We first became aware of him as a sort of local curiosity. His tall figure with obese stomach, a face of unhealthy pallor, the binoculars always across his shoulder, the walking stick carried with its handle in his pocket: all these combined to make him a notion. In some notes I made at the time he is of ‘weird shape’, and further on he is ‘one of the seven wonders of the world’. To see what would happen one of us took off his hat to Wally one day, he removed his with a curious jerky notion, which was carefully noted for future mimicry. And then it became a notion to make Wally jerk off his hat by uncovering to him. Then inevitably we got into conversation with him and found he spoke rapidly in a high voice and was nervously gushing and polite. All this was imitated, but what began as a joke ended in mutual esteem and a firm friendship, based on archaeological research, between Wally and many of the men in College. He had us to tea in the Norman Palace tearooms and we had him back. Le Couteur became Le Touceur, then Wally Tooker and finally Wally. He was a great favourite with us, and when we realised the scope and quality of his work, and the great modesty and sincerity of his nature, we all admired him.

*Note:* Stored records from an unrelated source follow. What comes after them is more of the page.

-- B replaces A's eager whole-circuit relabelling on every merge by a union-find parent
-- forest (roots looked up by chasing parents), keeping box1's root as representative.
-- The returned circuit sets and their dict order are proved identical.

-- ===== PORT A =====
-- one iteration of A's 'for box1, box2 in pairs' loop over the state (state, circuits)
def connectStepA (sc : PySem.Dict Int Int × PySem.Dict Int (PySem.Set Int))
    (bp : Int × Int) : PySem.Dict Int Int × PySem.Dict Int (PySem.Set Int) :=
  -- state[box1] / state[box2]: KeyError (box outside range(total)) is excluded by Pre_,
  -- so the getD default is never consulted on admitted inputs
  let ci1 := sc.1.getD bp.1 bp.1
  let ci2 := sc.1.getD bp.2 bp.2
  if ci1 = ci2 then sc
  else
    let c1 := sc.2.getD ci1 []
    let c2 := sc.2.getD ci2 []
    -- circuit1.update(circuit2)  (in-place: overwrite keeps the key's position)
    let cir := sc.2.insert ci1 (PySem.Set.update c1 c2)
    -- for box in circuit2: state[box] = circuit_idx1
    let st := c2.foldl (fun st b => st.insert b ci1) sc.1
    -- circuits.pop(circuit_idx2)
    (st, cir.erase ci2)

def connect_pairs (pairs : List (Int × Int)) (total : Int) : List (Int × List Int) :=
  let state := (PySem.List.pyRange 0 total 1).foldl (fun d i => d.insert i i) PySem.Dict.empty
  let circuits := (PySem.List.pyRange 0 total 1).foldl
    (fun d i => d.insert i (PySem.Set.ofList [i])) PySem.Dict.empty
  ((pairs.foldl connectStepA (state, circuits)).2).items
-- pv_equiv track=rewrite | github.com/alaiasolkobreslin/bril | examples/l4.py | meet
-- ===== SOURCE A (Python) =====
-- def meet(val_dicts):
--     out_dict = {}
--     for val_dict in val_dicts:
--         if not val_dict:
--             continue
--         for (key, val) in val_dict.items():
--             if val == '?':
--                 out_dict[key] = val
--             elif key in out_dict:
--                 if val == out_dict[key]:
--                     continue
--                 out_dict[key] = '?'
--             else:
--                 out_dict[key] = val
--     return out_dict
-- ===== SOURCE B (Python) =====
-- def meet(val_dicts):
--     # Pass 1: group every value seen for each key, in first-encounter key order.
--     groups = {}
--     for val_dict in val_dicts:
--         if not val_dict:
--             continue
--         for (key, val) in val_dict.items():
--             groups[key] = groups.get(key, []) + [val]
--     # Pass 2: lattice meet per key: one common value collapses, any divergence
--     # or any '?' yields '?' (a '?' is never equal to every other value unless
--     # all of them are '?', in which case '?' is the meet anyway).
--     return {key: vals[0] if all(v == vals[0] for v in vals) else '?'
--             for (key, vals) in groups.items()}
-- ===== Notes on version B (the rewrite author's own statement) =====
-- stated objective: alternative
-- what changed: Replaces A's single-pass in-place lattice update (insert/compare/overwrite with '?') by a two-pass scheme: first group all values per key into lists, then compute each key's meet as vals[0] if all values agree and '?' otherwise.
import Mathlib
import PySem

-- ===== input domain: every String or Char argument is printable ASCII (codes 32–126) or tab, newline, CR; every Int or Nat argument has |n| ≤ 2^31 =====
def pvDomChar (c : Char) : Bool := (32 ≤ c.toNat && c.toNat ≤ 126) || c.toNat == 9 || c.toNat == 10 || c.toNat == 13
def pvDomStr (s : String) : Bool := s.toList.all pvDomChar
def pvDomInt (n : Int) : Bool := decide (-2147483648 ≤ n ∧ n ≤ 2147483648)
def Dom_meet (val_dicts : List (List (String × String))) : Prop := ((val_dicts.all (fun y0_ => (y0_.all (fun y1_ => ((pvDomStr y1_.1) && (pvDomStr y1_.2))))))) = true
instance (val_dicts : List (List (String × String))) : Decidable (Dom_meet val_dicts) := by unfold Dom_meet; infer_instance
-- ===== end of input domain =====

-- B replaces A's single-pass in-place lattice update by a two-pass scheme (group values per key,
-- then meet each group); alternative decomposition, similar cost.


-- ===== PORT A =====
-- each inner assoc list stands for a Python dict: PySem.Dict.ofList normalises it
-- (insertion order, last value wins) exactly as dict(pairs) would.
def meetStep (out : PySem.Dict String String) (kv : String × String) : PySem.Dict String String :=
  if kv.2 = "?" then out.insert kv.1 kv.2
  else if out.contains kv.1 then
    (if kv.2 = out.getD kv.1 "" then out else out.insert kv.1 "?")
  else out.insert kv.1 kv.2

def meet (val_dicts : List (List (String × String))) : List (String × String) :=
  (val_dicts.foldl (fun out vd =>
      if vd = [] then out
      else (PySem.Dict.ofList vd).items.foldl meetStep out)
    PySem.Dict.empty).items

-- ===== PORT B =====
-- vals[0] if all(v == vals[0] for v in vals) else '?'
def meetVal : List String → String
  | [] => "?"
  | h :: t => if (h :: t).all (fun v => v == h) then h else "?"

-- groups[key] = groups.get(key, []) + [val]
def groupStep (g : PySem.Dict String (List String)) (kv : String × String) : PySem.Dict String (List String) :=
  g.modify kv.1 [] (fun vs => vs ++ [kv.2])

def meet_alt (val_dicts : List (List (String × String))) : List (String × String) :=
  let groups := val_dicts.foldl (fun g vd =>
      if vd = [] then g
      else (PySem.Dict.ofList vd).items.foldl groupStep g)
    PySem.Dict.empty
  groups.items.map (fun kv => (kv.1, meetVal kv.2))

-- ===== PRECONDITION & SPEC =====
def Spec_meet (val_dicts : List (List (String × String))) (out : List (String × String)) : Prop := out = meet_alt val_dicts
instance (val_dicts : List (List (String × String))) (out : List (String × String)) : Decidable (Spec_meet val_dicts out) := by unfold Spec_meet; infer_instance

-- ===== CLAIM (what is proved, stated in full; the proofs are below) =====
def Claim_equal_meet : Prop := ∀ (val_dicts : List (List (String × String))), Dom_meet val_dicts → Spec_meet val_dicts (meet val_dicts)

-- ===== LEMMAS AND PROOFS =====

-- loop invariant tying A's running meet dict to B's grouping dict
def MeetInv (out : PySem.Dict String String) (g : PySem.Dict String (List String)) : Prop :=
  out.keys = g.keys ∧ g.keys.Nodup ∧
  ∀ k ∈ g.keys, g.getD k [] ≠ [] ∧ out.getD k "" = meetVal (g.getD k [])

lemma meetVal_append (h : String) (t : List String) (v : String) :
    meetVal ((h :: t) ++ [v]) =
      if v = "?" then "?" else if v = meetVal (h :: t) then meetVal (h :: t) else "?" := by
  by_cases ht : (t.all fun x => x == h) = true <;>
  by_cases hq : v = "?" <;>
  by_cases hv : v = h <;>
  simp_all [meetVal, List.all_append]
  intro h1 h2
  rw [if_pos ht] at h1
  exact absurd h1 hv

lemma meetInv_step (out : PySem.Dict String String) (g : PySem.Dict String (List String))
    (kv : String × String) (hinv : MeetInv out g) : MeetInv (meetStep out kv) (groupStep g kv) := by
  obtain ⟨hkeys, hnd, hval⟩ := hinv
  have hcon : out.contains kv.1 = g.contains kv.1 := by
    rw [PySem.Dict.contains_eq_decide_mem_keys, PySem.Dict.contains_eq_decide_mem_keys, hkeys]
  have hgkeys : (groupStep g kv).keys =
      if g.contains kv.1 then g.keys else g.keys ++ [kv.1] := by
    unfold groupStep
    rw [PySem.Dict.keys_modify]
    by_cases hc : g.contains kv.1
    · rw [PySem.Dict.keys_insert_of_contains _ _ hc, if_pos hc]
    · rw [PySem.Dict.keys_insert_of_not_contains _ _ (by simpa using hc), if_neg hc]
  have houtkeys : ∀ v : String, (out.insert kv.1 v).keys =
      if g.contains kv.1 then g.keys else g.keys ++ [kv.1] := by
    intro v
    by_cases hc : g.contains kv.1
    · rw [PySem.Dict.keys_insert_of_contains _ _ (hcon.trans (by simp [hc])), if_pos hc, hkeys]
    · rw [PySem.Dict.keys_insert_of_not_contains _ _ (by rw [hcon]; simpa using hc), if_neg hc, hkeys]
  have hndkeys : (groupStep g kv).keys.Nodup := by
    rw [hgkeys]
    by_cases hc : g.contains kv.1
    · simpa [hc]
    · have hk : kv.1 ∉ g.keys := by
        rw [PySem.Dict.contains_eq_decide_mem_keys] at hc; simpa using hc
      rw [if_neg hc]
      exact hnd.append (List.nodup_singleton _) (List.disjoint_singleton.2 hk)
  have hgetD : ∀ j, (groupStep g kv).getD j [] =
      if j = kv.1 then g.getD kv.1 [] ++ [kv.2] else g.getD j [] := by
    intro j; unfold groupStep; rw [PySem.Dict.getD_modify]
  -- values at keys other than kv.1 are untouched on both sides
  have hother : ∀ v : String, ∀ j ∈ (groupStep g kv).keys, j ≠ kv.1 →
      (out.insert kv.1 v).getD j "" = out.getD j "" := by
    intro v j _ hj; rw [PySem.Dict.getD_insert, if_neg hj]
  have hmemold : ∀ j ∈ (groupStep g kv).keys, j ≠ kv.1 → j ∈ g.keys := by
    intro j hjmem hj
    rw [hgkeys] at hjmem
    by_cases hc : g.contains kv.1
    · simpa [hc] using hjmem
    · rcases (by simpa [hc] using hjmem : j ∈ g.keys ∨ j = kv.1) with h | h
      · exact h
      · exact absurd h hj
  -- the new value list at kv.1 is nonempty, and its meet is what A stores
  have hnew : (groupStep g kv).getD kv.1 [] ≠ [] ∧
      (meetStep out kv).getD kv.1 "" = meetVal ((groupStep g kv).getD kv.1 []) := by
    rw [hgetD kv.1, if_pos rfl]
    by_cases hc : g.contains kv.1
    · have hk : kv.1 ∈ g.keys := by
        rw [PySem.Dict.contains_eq_decide_mem_keys] at hc; simpa using hc
      obtain ⟨hne, hv⟩ := hval kv.1 hk
      obtain ⟨h0, t0, ht⟩ := List.exists_cons_of_ne_nil hne
      rw [ht, meetVal_append]
      refine ⟨by simp, ?_⟩
      have hv' : out.getD kv.1 "" = meetVal (h0 :: t0) := by rw [hv, ht]
      unfold meetStep
      by_cases hq : kv.2 = "?"
      · simp [hq, PySem.Dict.getD_insert_self]
      · rw [if_neg hq, if_pos (hcon.trans (by simp [hc])), if_neg hq]
        by_cases heq : kv.2 = out.getD kv.1 ""
        · rw [if_pos heq, if_pos (heq.trans hv'), hv']
        · rw [if_neg heq, if_neg (fun hx => heq (hx.trans hv'.symm)),
            PySem.Dict.getD_insert_self]
    · have hnotc : g.getD kv.1 [] = [] := PySem.Dict.getD_of_not_contains _ _ (by simpa using hc)
      have houtc : out.contains kv.1 = false := by rw [hcon]; simpa using hc
      rw [hnotc]
      refine ⟨by simp, ?_⟩
      unfold meetStep
      by_cases hq : kv.2 = "?"
      · rw [if_pos hq, PySem.Dict.getD_insert_self]
        simp [meetVal, hq]
      · rw [if_neg hq, if_neg (by simp [houtc] : ¬ out.contains kv.1 = true),
          PySem.Dict.getD_insert_self]
        simp [meetVal]
  refine ⟨?_, hndkeys, ?_⟩
  · -- keys of both sides agree after the step
    unfold meetStep
    by_cases hq : kv.2 = "?"
    · rw [if_pos hq, houtkeys, hgkeys]
    · rw [if_neg hq]
      by_cases hc : g.contains kv.1
      · rw [if_pos (hcon.trans (by simp [hc]))]
        by_cases heq : kv.2 = out.getD kv.1 ""
        · rw [if_pos heq, hkeys, hgkeys, if_pos hc]
        · rw [if_neg heq, houtkeys, hgkeys]
      · rw [hcon, if_neg (by simpa using hc), houtkeys, hgkeys]
  · intro j hjmem
    by_cases hj : j = kv.1
    · subst hj; exact hnew
    · have hjold : j ∈ g.keys := hmemold j hjmem hj
      obtain ⟨hne, hv⟩ := hval j hjold
      have hg' : (groupStep g kv).getD j [] = g.getD j [] := by rw [hgetD j, if_neg hj]
      refine ⟨by rw [hg']; exact hne, ?_⟩
      rw [hg', ← hv]
      unfold meetStep
      by_cases hq : kv.2 = "?"
      · rw [if_pos hq]; exact hother _ j hjmem hj
      · rw [if_neg hq]
        by_cases hc2 : out.contains kv.1 = true
        · rw [if_pos hc2]
          by_cases heq : kv.2 = out.getD kv.1 ""
          · rw [if_pos heq]
          · rw [if_neg heq]; exact hother _ j hjmem hj
        · rw [if_neg hc2]; exact hother _ j hjmem hj

lemma meetInv_foldl (ps : List (String × String)) (out : PySem.Dict String String)
    (g : PySem.Dict String (List String)) (hinv : MeetInv out g) :
    MeetInv (ps.foldl meetStep out) (ps.foldl groupStep g) := by
  induction ps generalizing out g with
  | nil => exact hinv
  | cons p ps ih => exact ih _ _ (meetInv_step out g p hinv)

lemma meetInv_outer (vds : List (List (String × String))) (out : PySem.Dict String String)
    (g : PySem.Dict String (List String)) (hinv : MeetInv out g) :
    MeetInv
      (vds.foldl (fun out vd => if vd = [] then out
        else (PySem.Dict.ofList vd).items.foldl meetStep out) out)
      (vds.foldl (fun g vd => if vd = [] then g
        else (PySem.Dict.ofList vd).items.foldl groupStep g) g) := by
  induction vds generalizing out g with
  | nil => exact hinv
  | cons vd vds ih =>
    simp only [List.foldl_cons]
    by_cases hvd : vd = []
    · rw [if_pos hvd, if_pos hvd]; exact ih _ _ hinv
    · rw [if_neg hvd, if_neg hvd]; exact ih _ _ (meetInv_foldl _ _ _ hinv)

lemma items_of_meetInv (out : PySem.Dict String String) (g : PySem.Dict String (List String))
    (hinv : MeetInv out g) : out.items = g.items.map (fun kv => (kv.1, meetVal kv.2)) := by
  obtain ⟨hkeys, hnd, hval⟩ := hinv
  rw [PySem.Dict.items_eq_map_keys out (hkeys ▸ hnd) "", hkeys,
    PySem.Dict.items_eq_map_keys g hnd [], List.map_map]
  exact List.map_congr_left (fun k hk => by simp [(hval k hk).2])

-- ===== VERDICT (by name: the statement is the Claim_ definition above) =====
theorem meet_spec : Claim_equal_meet := by
  intro val_dicts _
  unfold Spec_meet meet meet_alt
  exact items_of_meetInv _ _
    (meetInv_outer val_dicts PySem.Dict.empty PySem.Dict.empty
      ⟨rfl, by simp [PySem.Dict.keys_empty], fun k hk => by simp [PySem.Dict.keys_empty] at hk⟩)
lemma pvSim (grid : List (List Int)) (rows cols br bc : Int) :
    ∀ (n : Nat) (stack : List (Int × Int)) (s : pvState),
      stack.length + 9 * pvU rows cols s.1 ≤ n →
      pvDfsB grid rows cols br bc (stack.length + 9 * pvU rows cols s.1 + 1) stack s
        = stack.foldl (fun t q => pvDfsAO grid rows cols br bc q t) s := by
  intro n
  induction n with
  | zero =>
    intro stack s h
    cases stack with
    | nil => simp [pvDfsB]
    | cons p rest => simp at h
  | succ n ih =>
    intro stack s h
    cases stack with
    | nil => simp [pvDfsB]
    | cons p rest =>
      have hlen1 : (p :: rest).length = rest.length + 1 := rfl
      simp only [pvDfsB]
      by_cases hg : pvGuard grid rows cols s.1 p.1 p.2 = true
      · rw [if_pos hg]
        have h1 : pvDfsB grid rows cols br bc ((p :: rest).length + 9 * pvU rows cols s.1) rest s
            = pvDfsB grid rows cols br bc (rest.length + 9 * pvU rows cols s.1 + 1) rest s :=
          pvDfsB_fuel grid rows cols br bc (rest.length + 9 * pvU rows cols s.1) _ _ _ _
            (le_refl _) (by omega) (by omega)
        rw [h1, ih rest s (by omega), List.foldl_cons]
        have hA : pvDfsAO grid rows cols br bc p s = s := by
          rw [pvDfsAO, pvDfsA_eq]
          rw [if_pos hg]
        rw [hA]
      · rw [if_neg hg]
        have hvis := pvVisit_U (grid := grid) (br := br) (bc := bc) hg
        rw [pvPush]
        have hlen : (pvDirs.map (fun d => (p.1 + d.1, p.2 + d.2)) ++ rest).length
            = rest.length + 8 := by simp [pvDirs]
        have hfix : pvDfsB grid rows cols br bc ((p :: rest).length + 9 * pvU rows cols s.1)
              (pvDirs.map (fun d => (p.1 + d.1, p.2 + d.2)) ++ rest) (pvVisit br bc p s)
            = pvDfsB grid rows cols br bc
              ((pvDirs.map (fun d => (p.1 + d.1, p.2 + d.2)) ++ rest).length
                + 9 * pvU rows cols (pvVisit br bc p s).1 + 1)
              (pvDirs.map (fun d => (p.1 + d.1, p.2 + d.2)) ++ rest) (pvVisit br bc p s) :=
          pvDfsB_fuel grid rows cols br bc
            (rest.length + 8 + 9 * pvU rows cols (pvVisit br bc p s).1) _ _ _ _
            (by rw [hlen]) (by omega) (by rw [hlen]; omega)
        rw [hfix, ih _ (pvVisit br bc p s) (by rw [hlen]; omega),
          List.foldl_append, List.foldl_map, List.foldl_cons]
        congr 1
        have hunf : pvDfsAO grid rows cols br bc p s
            = pvDirs.foldl (fun t d => pvDfsA grid rows cols br bc (pvU rows cols s.1)
                (p.1 + d.1, p.2 + d.2) t) (pvVisit br bc p s) := by
          rw [pvDfsAO, pvDfsA_eq]
          rw [if_neg hg]
        rw [hunf]
        refine (pvFoldCongInv (σ := pvState) (α := Int × Int)
          (fun t => pvU rows cols t.1 ≤ pvU rows cols (pvVisit br bc p s).1)
          (fun t d => pvDfsAO grid rows cols br bc (p.1 + d.1, p.2 + d.2) t)
          (fun t d => pvDfsA grid rows cols br bc (pvU rows cols s.1)
            (p.1 + d.1, p.2 + d.2) t)
          ?_ ?_ pvDirs (pvVisit br bc p s) (le_refl _))
        · intro t d ht
          exact le_trans (pvDfsA_U_le grid rows cols br bc _ _ t) ht
        · intro t d ht
          exact pvDfsA_fuel grid rows cols br bc (pvU rows cols t.1) _ _ _ t (le_refl _)
            (by omega) (by omega)

lemma pvKey (grid : List (List Int)) (rows cols br bc : Int) (vis : PySem.Set (Int × Int))
    (hRC : rows.toNat * cols.toNat ≤ (rows * cols).toNat) :
    pvDfsB grid rows cols br bc (9 * (rows * cols).toNat + 2) [(br, bc)]
        (vis, ([] : List (Int × Int)))
      = pvDfsA grid rows cols br bc ((rows * cols).toNat + 1) (br, bc)
        (vis, ([] : List (Int × Int))) := by
  have hle : pvU rows cols vis ≤ rows.toNat * cols.toNat := pvU_le rows cols vis
  have h1 : pvDfsB grid rows cols br bc (9 * (rows * cols).toNat + 2) [(br, bc)]
        (vis, ([] : List (Int × Int)))
      = pvDfsB grid rows cols br bc
        (([(br, bc)] : List (Int × Int)).length
          + 9 * pvU rows cols (vis, ([] : List (Int × Int))).1 + 1)
        [(br, bc)] (vis, ([] : List (Int × Int))) :=
    pvDfsB_fuel grid rows cols br bc (1 + 9 * pvU rows cols vis) _ _ _ _
      (Nat.le_refl _) (by omega) (Nat.lt_succ_self _)
  rw [h1, pvSim grid rows cols br bc
      (([(br, bc)] : List (Int × Int)).length
        + 9 * pvU rows cols (vis, ([] : List (Int × Int))).1)
      [(br, bc)] (vis, ([] : List (Int × Int))) (le_refl _),
    List.foldl_cons, List.foldl_nil, pvDfsAO]
  exact pvDfsA_fuel grid rows cols br bc (pvU rows cols vis) _ _ _ _ (le_refl _)
    (Nat.lt_succ_self _) (by omega)

-- the flat index loop over range(rows*cols) with divmod equals the nested loop
lemma pvFoldlId {σ : Type} (l : List Int) (init : σ) :
    l.foldl (fun st _ => st) init = init := by
  induction l generalizing init with
  | nil => rfl
  | cons a l ih => exact ih init

lemma pvFoldlCongrMem {σ α : Type} (l : List α) (f g : σ → α → σ)
    (h : ∀ a ∈ l, ∀ s, f s a = g s a) :
    ∀ init, l.foldl f init = l.foldl g init := by
  induction l with
  | nil => intro init; rfl
  | cons a l ih =>
    intro init
    rw [List.foldl_cons, List.foldl_cons, h a (List.mem_cons_self)]
    exact ih (fun x hx s => h x (List.mem_cons_of_mem a hx) s) _

lemma pvFlat {σ : Type} (f : σ → Int → Int → σ) (m : Nat) :
    ∀ (n : Nat) (init : σ),
      (PySem.List.pyRange 0 ((n : Int) * (m : Int)) 1).foldl
          (fun st idx => f st (PySem.Int.floordiv idx (m : Int))
            (PySem.Int.mod idx (m : Int))) init
        = (PySem.List.pyRange 0 (n : Int) 1).foldl (fun st r =>
            (PySem.List.pyRange 0 (m : Int) 1).foldl (fun st c => f st r c) st) init := by
  rcases Nat.eq_zero_or_pos m with hm | hm
  · intro n init
    subst hm
    rw [show (((0 : Nat) : Int)) = (0 : Int) from rfl, mul_zero,
      PySem.List.pyRange_one_eq_nil (le_refl (0 : Int)), List.foldl_nil]
    simp only [List.foldl_nil]
    exact (pvFoldlId _ init).symm
  · intro n
    induction n with
    | zero =>
      intro init
      simp [PySem.List.pyRange_one_eq_nil (le_refl (0 : Int))]
    | succ n ih =>
      intro init
      have hmpos : (0 : Int) < (m : Int) := by exact_mod_cast hm
      have hsplit : PySem.List.pyRange 0 ((↑(n + 1) : Int) * (m : Int)) 1
          = PySem.List.pyRange 0 ((n : Int) * (m : Int)) 1
            ++ PySem.List.pyRange ((n : Int) * (m : Int)) ((↑(n + 1) : Int) * (m : Int)) 1 :=
        PySem.List.pyRange_one_append 0 ((n : Int) * (m : Int)) _
          (by positivity) (by push_cast; nlinarith)
      have hcast : ((n + 1 : Nat) : Int) = (n : Int) + 1 := by push_cast; ring
      have hrows : PySem.List.pyRange 0 ((n + 1 : Nat) : Int) 1
          = PySem.List.pyRange 0 (n : Int) 1 ++ [(n : Int)] := by
        rw [hcast]
        exact PySem.List.pyRange_one_succ_right (by positivity)
      rw [hsplit, List.foldl_append, ih, hrows, List.foldl_append]
      simp only [List.foldl_cons, List.foldl_nil]
      -- the last block of m indices is row n, shifted by n*m
      have hmap : PySem.List.pyRange ((n : Int) * (m : Int)) ((↑(n + 1) : Int) * (m : Int)) 1
          = (PySem.List.pyRange 0 (m : Int) 1).map
              (fun x => (n : Int) * (m : Int) + x) := by
        rw [PySem.List.pyRange_one, PySem.List.pyRange_one,
          show ((↑(n + 1) : Int) * (m : Int)) - ((n : Int) * (m : Int))
            = (m : Int) - 0 by push_cast; ring, List.map_map]
        apply List.map_congr_left
        intro x _
        simp
      rw [hmap, List.foldl_map]
      apply pvFoldlCongrMem
      intro k hk s
      have hkb := PySem.List.mem_pyRange_one.1 hk
      have hdiv : PySem.Int.floordiv ((n : Int) * (m : Int) + k) (m : Int) = (n : Int) := by
        rw [PySem.Int.floordiv_eq_ediv_of_pos hmpos,
          show (n : Int) * (m : Int) + k = k + (n : Int) * (m : Int) by ring,
          Int.add_mul_ediv_right _ _ (by omega : (m : Int) ≠ 0),
          Int.ediv_eq_zero_of_lt hkb.1 hkb.2]
        ring
      have hmod : PySem.Int.mod ((n : Int) * (m : Int) + k) (m : Int) = k := by
        rw [PySem.Int.mod_eq_emod_of_pos hmpos,
          show (n : Int) * (m : Int) + k = k + (n : Int) * (m : Int) by ring,
          Int.add_mul_emod_self_right]
        exact Int.emod_eq_of_lt hkb.1 hkb.2
      rw [hdiv, hmod]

In 1921 the quality of Betton and Evans work also became manifest, and their glass began to decay. College Mill was converted into a workshop and one by one the windows of chapel were brought down, laid on trestles, repaired and completely re-leaded. Wally was in charge. We often visited him there and the work was fascinating to watch. In the course of it he discovered that a few sections of the original glass had escaped Betton and Evans and were still in the windows and he made careful note of them, restoring where necessary. He constantly drew our attention to the inferior colour of the new glass in comparison with the old. It became one of his great ambitions to trace the remainder of the lost glass. Some, he knew, would have been broken up, but he knew that most of it had been taken to Shrewsbury and sold privately, when the new copy had been made. It was known that two panels were on view in the South Kensington Museum: there were other pieces in Mancetter church: some were in America: and there was a tale that fragments had been found in the conservatory of two old ladies in Sussex. In those days I was up and down England a lot on a motor cycle, pursuing antiquity, and Wally gave me a watching brief for Chapel glass. Anything remotely like it, I had to draw and send him a full description. He was most appreciative and replied at length in friendly letters of which there is a sample below. It reflects the trouble he had with publishers, mentions our mutual friend Dean Hutton, and sportingly records that he posed for a caricature by Hawkes in the Thule frieze. A photograph of this famous painting will be found in these papers [not found], and show that Wally’s simile of ‘pontoons’ for the Bobber’s boots is well chosen.

Obituaries in the Times and Hampshire Chronicle show the esteem and affection in which this pathetic, lonely man was held and by how many people and I hope that the cheerful companionship he received made amends for our early mockery. I seldom met a man with more disadvantages of appearance and address or one who so pluckily overcame them. It seemed absurd at first to a teen-ager to be addressed by this man as “My dear Sir” but we realised that this and other mannerisms were only a cloak for shyness. They were also the result, perhaps, the result of illness, for Wally was one of the most unhealthy people I ever knew and his early death indicates that he was never really fit. But he was the kind of man who would never embarrass you with complaints of his own inconvenience or discomfort and we shall never know how much of this he was called upon to endure. Apart from this I think he was a happy man not least on account of the improbable and boisterous friendship which had sprung up between him and the men in the College.